• [What is required] A stretch of the entries below is to be set down exactly, running from the line with "def Spec_dodanie_wiersza_do_macierzy (macierzA" through the line with "rw [hkk, hsplit, List.foldl_append, ih hk' (fun", both included, and no other line.

• [Study material]
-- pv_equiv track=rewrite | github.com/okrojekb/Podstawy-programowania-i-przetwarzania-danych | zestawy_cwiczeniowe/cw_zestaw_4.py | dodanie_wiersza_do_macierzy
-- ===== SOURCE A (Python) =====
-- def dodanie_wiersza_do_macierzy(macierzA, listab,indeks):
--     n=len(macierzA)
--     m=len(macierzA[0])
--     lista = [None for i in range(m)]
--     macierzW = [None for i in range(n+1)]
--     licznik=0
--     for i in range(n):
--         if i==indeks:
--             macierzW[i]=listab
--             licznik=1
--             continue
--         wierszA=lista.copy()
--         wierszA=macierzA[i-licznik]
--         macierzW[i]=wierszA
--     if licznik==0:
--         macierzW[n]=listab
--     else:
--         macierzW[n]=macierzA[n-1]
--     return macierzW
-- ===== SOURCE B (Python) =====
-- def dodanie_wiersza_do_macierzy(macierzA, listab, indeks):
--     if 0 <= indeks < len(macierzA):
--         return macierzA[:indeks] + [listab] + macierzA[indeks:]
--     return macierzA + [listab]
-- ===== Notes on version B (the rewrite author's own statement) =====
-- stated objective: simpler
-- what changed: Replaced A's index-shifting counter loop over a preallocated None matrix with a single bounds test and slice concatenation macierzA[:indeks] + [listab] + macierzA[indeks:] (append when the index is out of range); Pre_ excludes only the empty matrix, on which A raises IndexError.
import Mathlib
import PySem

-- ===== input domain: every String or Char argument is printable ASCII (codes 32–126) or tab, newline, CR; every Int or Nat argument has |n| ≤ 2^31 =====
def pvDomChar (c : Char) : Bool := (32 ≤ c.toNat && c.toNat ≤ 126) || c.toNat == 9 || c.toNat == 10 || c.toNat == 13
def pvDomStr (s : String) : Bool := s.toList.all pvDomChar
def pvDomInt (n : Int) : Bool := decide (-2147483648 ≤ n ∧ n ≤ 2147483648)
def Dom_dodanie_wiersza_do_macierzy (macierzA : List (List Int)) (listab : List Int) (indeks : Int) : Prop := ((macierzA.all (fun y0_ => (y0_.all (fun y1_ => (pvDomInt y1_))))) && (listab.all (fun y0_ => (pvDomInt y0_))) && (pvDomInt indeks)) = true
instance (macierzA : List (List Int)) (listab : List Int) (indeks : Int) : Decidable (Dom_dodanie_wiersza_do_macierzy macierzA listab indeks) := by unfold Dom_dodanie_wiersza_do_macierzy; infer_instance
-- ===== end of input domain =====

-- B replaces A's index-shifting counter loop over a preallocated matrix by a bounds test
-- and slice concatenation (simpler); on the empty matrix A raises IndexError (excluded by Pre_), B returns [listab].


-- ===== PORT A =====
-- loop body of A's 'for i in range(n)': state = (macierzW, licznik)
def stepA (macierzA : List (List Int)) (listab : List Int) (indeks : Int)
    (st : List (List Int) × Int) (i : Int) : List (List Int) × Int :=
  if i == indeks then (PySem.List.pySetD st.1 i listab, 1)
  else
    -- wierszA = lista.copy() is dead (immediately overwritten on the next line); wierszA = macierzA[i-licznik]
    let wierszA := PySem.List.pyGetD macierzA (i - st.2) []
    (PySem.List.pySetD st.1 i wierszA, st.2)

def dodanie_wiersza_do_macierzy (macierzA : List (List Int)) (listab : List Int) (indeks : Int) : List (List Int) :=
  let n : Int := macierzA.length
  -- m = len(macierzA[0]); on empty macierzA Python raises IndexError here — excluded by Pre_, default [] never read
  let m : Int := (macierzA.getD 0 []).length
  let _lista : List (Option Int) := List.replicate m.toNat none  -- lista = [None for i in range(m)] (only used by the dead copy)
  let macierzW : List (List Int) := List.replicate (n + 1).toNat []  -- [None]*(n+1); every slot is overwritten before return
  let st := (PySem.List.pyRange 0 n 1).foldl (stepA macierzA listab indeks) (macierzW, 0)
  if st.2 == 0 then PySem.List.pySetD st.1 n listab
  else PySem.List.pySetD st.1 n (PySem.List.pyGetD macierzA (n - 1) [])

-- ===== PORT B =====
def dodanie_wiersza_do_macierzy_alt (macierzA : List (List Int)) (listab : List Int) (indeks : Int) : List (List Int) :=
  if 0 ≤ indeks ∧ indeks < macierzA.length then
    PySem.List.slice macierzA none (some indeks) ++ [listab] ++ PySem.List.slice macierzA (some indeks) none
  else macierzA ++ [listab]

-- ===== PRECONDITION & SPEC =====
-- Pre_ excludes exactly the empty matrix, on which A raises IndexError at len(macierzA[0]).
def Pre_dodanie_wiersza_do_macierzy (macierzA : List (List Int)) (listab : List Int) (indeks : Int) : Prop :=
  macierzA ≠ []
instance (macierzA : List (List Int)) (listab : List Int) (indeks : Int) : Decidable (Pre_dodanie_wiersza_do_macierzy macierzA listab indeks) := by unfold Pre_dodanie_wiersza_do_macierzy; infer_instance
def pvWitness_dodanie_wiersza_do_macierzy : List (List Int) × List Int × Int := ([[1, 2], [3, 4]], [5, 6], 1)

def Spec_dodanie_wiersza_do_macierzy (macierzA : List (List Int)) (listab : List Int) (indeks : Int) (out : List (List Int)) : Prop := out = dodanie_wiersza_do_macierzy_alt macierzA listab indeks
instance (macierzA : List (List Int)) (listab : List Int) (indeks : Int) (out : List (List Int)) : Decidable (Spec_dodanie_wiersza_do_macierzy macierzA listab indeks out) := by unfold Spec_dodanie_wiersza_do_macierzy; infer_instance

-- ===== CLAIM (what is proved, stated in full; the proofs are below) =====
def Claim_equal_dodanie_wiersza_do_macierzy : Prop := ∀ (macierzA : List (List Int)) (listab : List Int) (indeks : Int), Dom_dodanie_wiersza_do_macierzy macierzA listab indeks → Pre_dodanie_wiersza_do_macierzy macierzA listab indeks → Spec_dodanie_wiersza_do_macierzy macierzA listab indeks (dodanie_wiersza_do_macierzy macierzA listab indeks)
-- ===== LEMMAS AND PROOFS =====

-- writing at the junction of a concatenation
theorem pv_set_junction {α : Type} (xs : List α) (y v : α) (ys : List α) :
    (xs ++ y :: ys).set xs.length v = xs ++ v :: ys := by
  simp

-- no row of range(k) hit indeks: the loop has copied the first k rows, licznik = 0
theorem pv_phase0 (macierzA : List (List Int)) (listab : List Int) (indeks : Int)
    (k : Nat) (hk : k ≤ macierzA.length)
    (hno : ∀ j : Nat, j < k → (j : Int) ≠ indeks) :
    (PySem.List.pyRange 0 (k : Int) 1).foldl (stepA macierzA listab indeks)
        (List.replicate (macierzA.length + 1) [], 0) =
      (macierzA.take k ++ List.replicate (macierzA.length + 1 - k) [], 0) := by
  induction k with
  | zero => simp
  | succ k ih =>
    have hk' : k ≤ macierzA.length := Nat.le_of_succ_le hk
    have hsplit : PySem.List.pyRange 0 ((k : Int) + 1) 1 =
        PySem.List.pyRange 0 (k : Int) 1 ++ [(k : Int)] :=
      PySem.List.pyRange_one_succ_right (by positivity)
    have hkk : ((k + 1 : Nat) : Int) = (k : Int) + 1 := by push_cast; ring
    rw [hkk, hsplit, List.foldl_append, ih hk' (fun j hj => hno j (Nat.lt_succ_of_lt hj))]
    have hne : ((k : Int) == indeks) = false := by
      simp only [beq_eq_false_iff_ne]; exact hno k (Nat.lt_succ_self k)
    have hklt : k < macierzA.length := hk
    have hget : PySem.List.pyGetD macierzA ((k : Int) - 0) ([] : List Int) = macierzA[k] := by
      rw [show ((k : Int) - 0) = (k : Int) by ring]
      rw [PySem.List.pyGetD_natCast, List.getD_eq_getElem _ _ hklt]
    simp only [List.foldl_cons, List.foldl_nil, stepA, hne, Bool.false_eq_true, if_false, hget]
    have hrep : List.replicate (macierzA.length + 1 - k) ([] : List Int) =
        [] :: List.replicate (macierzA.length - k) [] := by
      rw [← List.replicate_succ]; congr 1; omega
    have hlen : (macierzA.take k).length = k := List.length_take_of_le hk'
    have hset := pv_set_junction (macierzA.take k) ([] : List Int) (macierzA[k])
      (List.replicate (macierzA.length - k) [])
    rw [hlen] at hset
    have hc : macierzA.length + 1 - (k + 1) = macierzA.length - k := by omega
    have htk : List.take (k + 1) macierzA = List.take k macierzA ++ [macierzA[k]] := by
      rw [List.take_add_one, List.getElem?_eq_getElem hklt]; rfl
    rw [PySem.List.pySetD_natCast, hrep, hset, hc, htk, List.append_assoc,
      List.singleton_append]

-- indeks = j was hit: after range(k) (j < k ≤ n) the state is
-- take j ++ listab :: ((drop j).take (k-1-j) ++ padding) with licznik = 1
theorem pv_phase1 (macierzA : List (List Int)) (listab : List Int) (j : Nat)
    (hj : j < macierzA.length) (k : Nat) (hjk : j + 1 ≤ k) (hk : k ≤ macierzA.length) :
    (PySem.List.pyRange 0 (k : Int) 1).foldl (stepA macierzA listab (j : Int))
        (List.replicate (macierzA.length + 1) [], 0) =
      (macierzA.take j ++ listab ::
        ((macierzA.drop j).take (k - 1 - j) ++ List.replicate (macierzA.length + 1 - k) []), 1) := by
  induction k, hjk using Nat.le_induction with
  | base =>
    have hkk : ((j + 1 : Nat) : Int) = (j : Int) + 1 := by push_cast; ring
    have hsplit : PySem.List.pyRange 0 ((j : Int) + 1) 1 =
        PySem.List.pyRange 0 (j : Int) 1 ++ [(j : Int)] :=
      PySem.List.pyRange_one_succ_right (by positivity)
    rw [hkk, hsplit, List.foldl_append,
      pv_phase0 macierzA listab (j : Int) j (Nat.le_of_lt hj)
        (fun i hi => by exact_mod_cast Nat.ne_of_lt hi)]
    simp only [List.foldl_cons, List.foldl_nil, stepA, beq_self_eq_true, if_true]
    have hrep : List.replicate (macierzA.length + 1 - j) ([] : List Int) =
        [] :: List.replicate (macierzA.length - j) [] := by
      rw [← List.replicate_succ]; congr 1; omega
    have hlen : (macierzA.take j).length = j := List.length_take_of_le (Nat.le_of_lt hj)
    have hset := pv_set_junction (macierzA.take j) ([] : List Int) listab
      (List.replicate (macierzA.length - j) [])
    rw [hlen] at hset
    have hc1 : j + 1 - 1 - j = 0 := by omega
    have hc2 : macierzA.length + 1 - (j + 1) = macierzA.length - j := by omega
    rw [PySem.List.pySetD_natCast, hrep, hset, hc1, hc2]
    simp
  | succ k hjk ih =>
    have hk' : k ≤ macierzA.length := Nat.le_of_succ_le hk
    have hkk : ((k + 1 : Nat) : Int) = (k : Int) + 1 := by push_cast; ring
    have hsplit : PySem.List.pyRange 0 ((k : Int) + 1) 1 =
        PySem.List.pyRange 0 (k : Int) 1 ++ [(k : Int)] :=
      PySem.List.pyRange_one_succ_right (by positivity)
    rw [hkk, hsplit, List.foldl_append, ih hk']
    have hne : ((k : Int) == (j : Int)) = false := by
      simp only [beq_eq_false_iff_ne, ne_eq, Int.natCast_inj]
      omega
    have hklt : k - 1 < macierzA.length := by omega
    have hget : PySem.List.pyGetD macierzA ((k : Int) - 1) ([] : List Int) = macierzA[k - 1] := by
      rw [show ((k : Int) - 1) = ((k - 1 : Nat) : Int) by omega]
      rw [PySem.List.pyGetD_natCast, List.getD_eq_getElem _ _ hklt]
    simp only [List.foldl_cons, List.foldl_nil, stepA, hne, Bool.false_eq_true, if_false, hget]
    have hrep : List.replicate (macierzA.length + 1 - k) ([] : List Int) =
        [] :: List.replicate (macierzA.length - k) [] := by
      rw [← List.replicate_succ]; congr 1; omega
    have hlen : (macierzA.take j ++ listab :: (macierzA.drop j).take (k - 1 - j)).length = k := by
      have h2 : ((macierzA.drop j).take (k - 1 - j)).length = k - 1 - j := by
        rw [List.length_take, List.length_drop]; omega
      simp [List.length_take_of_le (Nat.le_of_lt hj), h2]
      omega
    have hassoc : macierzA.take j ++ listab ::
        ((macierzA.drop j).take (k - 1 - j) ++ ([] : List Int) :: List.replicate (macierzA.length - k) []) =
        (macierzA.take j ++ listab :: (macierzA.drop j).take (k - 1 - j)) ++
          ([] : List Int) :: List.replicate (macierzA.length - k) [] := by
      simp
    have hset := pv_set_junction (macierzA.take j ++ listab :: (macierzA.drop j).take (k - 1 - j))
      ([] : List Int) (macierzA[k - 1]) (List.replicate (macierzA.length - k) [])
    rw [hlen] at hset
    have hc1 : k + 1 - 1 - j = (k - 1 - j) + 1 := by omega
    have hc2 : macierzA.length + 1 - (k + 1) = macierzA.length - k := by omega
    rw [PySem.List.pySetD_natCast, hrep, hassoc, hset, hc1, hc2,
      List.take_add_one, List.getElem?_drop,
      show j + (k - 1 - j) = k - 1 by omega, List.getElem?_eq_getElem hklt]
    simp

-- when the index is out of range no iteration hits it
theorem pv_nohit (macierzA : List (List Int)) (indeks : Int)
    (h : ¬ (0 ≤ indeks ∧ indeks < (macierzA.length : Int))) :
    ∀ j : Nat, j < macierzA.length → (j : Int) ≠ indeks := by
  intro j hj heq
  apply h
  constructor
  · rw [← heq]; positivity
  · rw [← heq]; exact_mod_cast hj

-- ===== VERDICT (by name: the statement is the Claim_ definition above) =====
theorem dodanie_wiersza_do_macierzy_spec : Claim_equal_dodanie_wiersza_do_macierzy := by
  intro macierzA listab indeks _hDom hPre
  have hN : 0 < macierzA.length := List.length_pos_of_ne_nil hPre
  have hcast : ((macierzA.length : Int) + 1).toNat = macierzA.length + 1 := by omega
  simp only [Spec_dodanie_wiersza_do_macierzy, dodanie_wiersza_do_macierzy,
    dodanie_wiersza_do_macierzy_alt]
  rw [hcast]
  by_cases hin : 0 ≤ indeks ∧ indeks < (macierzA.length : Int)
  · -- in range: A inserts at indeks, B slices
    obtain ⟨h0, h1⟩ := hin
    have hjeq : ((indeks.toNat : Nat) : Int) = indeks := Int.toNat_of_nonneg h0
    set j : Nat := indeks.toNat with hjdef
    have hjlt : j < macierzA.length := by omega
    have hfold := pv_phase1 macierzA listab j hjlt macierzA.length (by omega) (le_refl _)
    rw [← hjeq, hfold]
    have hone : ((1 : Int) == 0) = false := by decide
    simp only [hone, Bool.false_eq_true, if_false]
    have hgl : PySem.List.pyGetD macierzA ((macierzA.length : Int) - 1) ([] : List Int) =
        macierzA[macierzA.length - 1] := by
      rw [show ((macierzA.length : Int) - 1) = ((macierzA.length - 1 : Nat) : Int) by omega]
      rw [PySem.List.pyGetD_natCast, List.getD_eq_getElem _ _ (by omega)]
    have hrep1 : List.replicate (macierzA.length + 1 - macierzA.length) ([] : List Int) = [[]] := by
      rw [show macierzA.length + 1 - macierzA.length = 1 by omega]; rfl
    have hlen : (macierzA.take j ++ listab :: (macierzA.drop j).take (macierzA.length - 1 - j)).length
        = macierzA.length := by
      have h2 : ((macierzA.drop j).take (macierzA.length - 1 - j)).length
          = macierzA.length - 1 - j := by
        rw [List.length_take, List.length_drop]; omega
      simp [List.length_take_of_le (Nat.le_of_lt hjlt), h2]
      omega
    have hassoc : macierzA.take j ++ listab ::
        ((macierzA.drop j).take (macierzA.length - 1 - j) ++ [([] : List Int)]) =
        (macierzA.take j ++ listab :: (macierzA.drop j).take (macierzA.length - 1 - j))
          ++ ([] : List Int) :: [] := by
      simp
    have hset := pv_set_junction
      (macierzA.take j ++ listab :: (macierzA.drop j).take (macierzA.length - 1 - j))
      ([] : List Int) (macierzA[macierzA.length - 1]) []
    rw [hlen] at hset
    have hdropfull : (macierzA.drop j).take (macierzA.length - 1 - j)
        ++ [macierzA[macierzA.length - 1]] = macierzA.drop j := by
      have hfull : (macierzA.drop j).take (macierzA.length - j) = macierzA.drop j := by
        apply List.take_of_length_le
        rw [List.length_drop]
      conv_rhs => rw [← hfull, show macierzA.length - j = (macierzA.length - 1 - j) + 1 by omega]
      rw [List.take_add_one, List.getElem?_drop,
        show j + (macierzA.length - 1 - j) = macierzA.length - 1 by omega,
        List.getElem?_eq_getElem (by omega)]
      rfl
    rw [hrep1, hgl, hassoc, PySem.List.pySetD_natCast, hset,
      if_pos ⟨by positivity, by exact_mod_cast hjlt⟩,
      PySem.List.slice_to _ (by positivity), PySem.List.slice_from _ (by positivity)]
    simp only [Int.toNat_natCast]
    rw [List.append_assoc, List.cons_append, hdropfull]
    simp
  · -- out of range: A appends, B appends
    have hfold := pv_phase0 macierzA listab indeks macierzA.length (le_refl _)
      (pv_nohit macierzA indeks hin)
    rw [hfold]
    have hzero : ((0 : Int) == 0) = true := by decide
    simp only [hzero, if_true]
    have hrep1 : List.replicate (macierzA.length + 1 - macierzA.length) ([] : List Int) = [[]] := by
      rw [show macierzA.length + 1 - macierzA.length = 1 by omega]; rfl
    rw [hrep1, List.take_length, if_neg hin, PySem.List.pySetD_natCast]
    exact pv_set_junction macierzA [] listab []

• [Your response]
def Spec_dodanie_wiersza_do_macierzy (macierzA : List (List Int)) (listab : List Int) (indeks : Int) (out : List (List Int)) : Prop := out = dodanie_wiersza_do_macierzy_alt macierzA listab indeks
instance (macierzA : List (List Int)) (listab : List Int) (indeks : Int) (out : List (List Int)) : Decidable (Spec_dodanie_wiersza_do_macierzy macierzA listab indeks out) := by unfold Spec_dodanie_wiersza_do_macierzy; infer_instance

-- ===== CLAIM (what is proved, stated in full; the proofs are below) =====
def Claim_equal_dodanie_wiersza_do_macierzy : Prop := ∀ (macierzA : List (List Int)) (listab : List Int) (indeks : Int), Dom_dodanie_wiersza_do_macierzy macierzA listab indeks → Pre_dodanie_wiersza_do_macierzy macierzA listab indeks → Spec_dodanie_wiersza_do_macierzy macierzA listab indeks (dodanie_wiersza_do_macierzy macierzA listab indeks)
-- ===== LEMMAS AND PROOFS =====

-- writing at the junction of a concatenation
theorem pv_set_junction {α : Type} (xs : List α) (y v : α) (ys : List α) :
    (xs ++ y :: ys).set xs.length v = xs ++ v :: ys := by
  simp

-- no row of range(k) hit indeks: the loop has copied the first k rows, licznik = 0
theorem pv_phase0 (macierzA : List (List Int)) (listab : List Int) (indeks : Int)
    (k : Nat) (hk : k ≤ macierzA.length)
    (hno : ∀ j : Nat, j < k → (j : Int) ≠ indeks) :
    (PySem.List.pyRange 0 (k : Int) 1).foldl (stepA macierzA listab indeks)
        (List.replicate (macierzA.length + 1) [], 0) =
      (macierzA.take k ++ List.replicate (macierzA.length + 1 - k) [], 0) := by
  induction k with
  | zero => simp
  | succ k ih =>
    have hk' : k ≤ macierzA.length := Nat.le_of_succ_le hk
    have hsplit : PySem.List.pyRange 0 ((k : Int) + 1) 1 =
        PySem.List.pyRange 0 (k : Int) 1 ++ [(k : Int)] :=
      PySem.List.pyRange_one_succ_right (by positivity)
    have hkk : ((k + 1 : Nat) : Int) = (k : Int) + 1 := by push_cast; ring
    rw [hkk, hsplit, List.foldl_append, ih hk' (fun j hj => hno j (Nat.lt_succ_of_lt hj))]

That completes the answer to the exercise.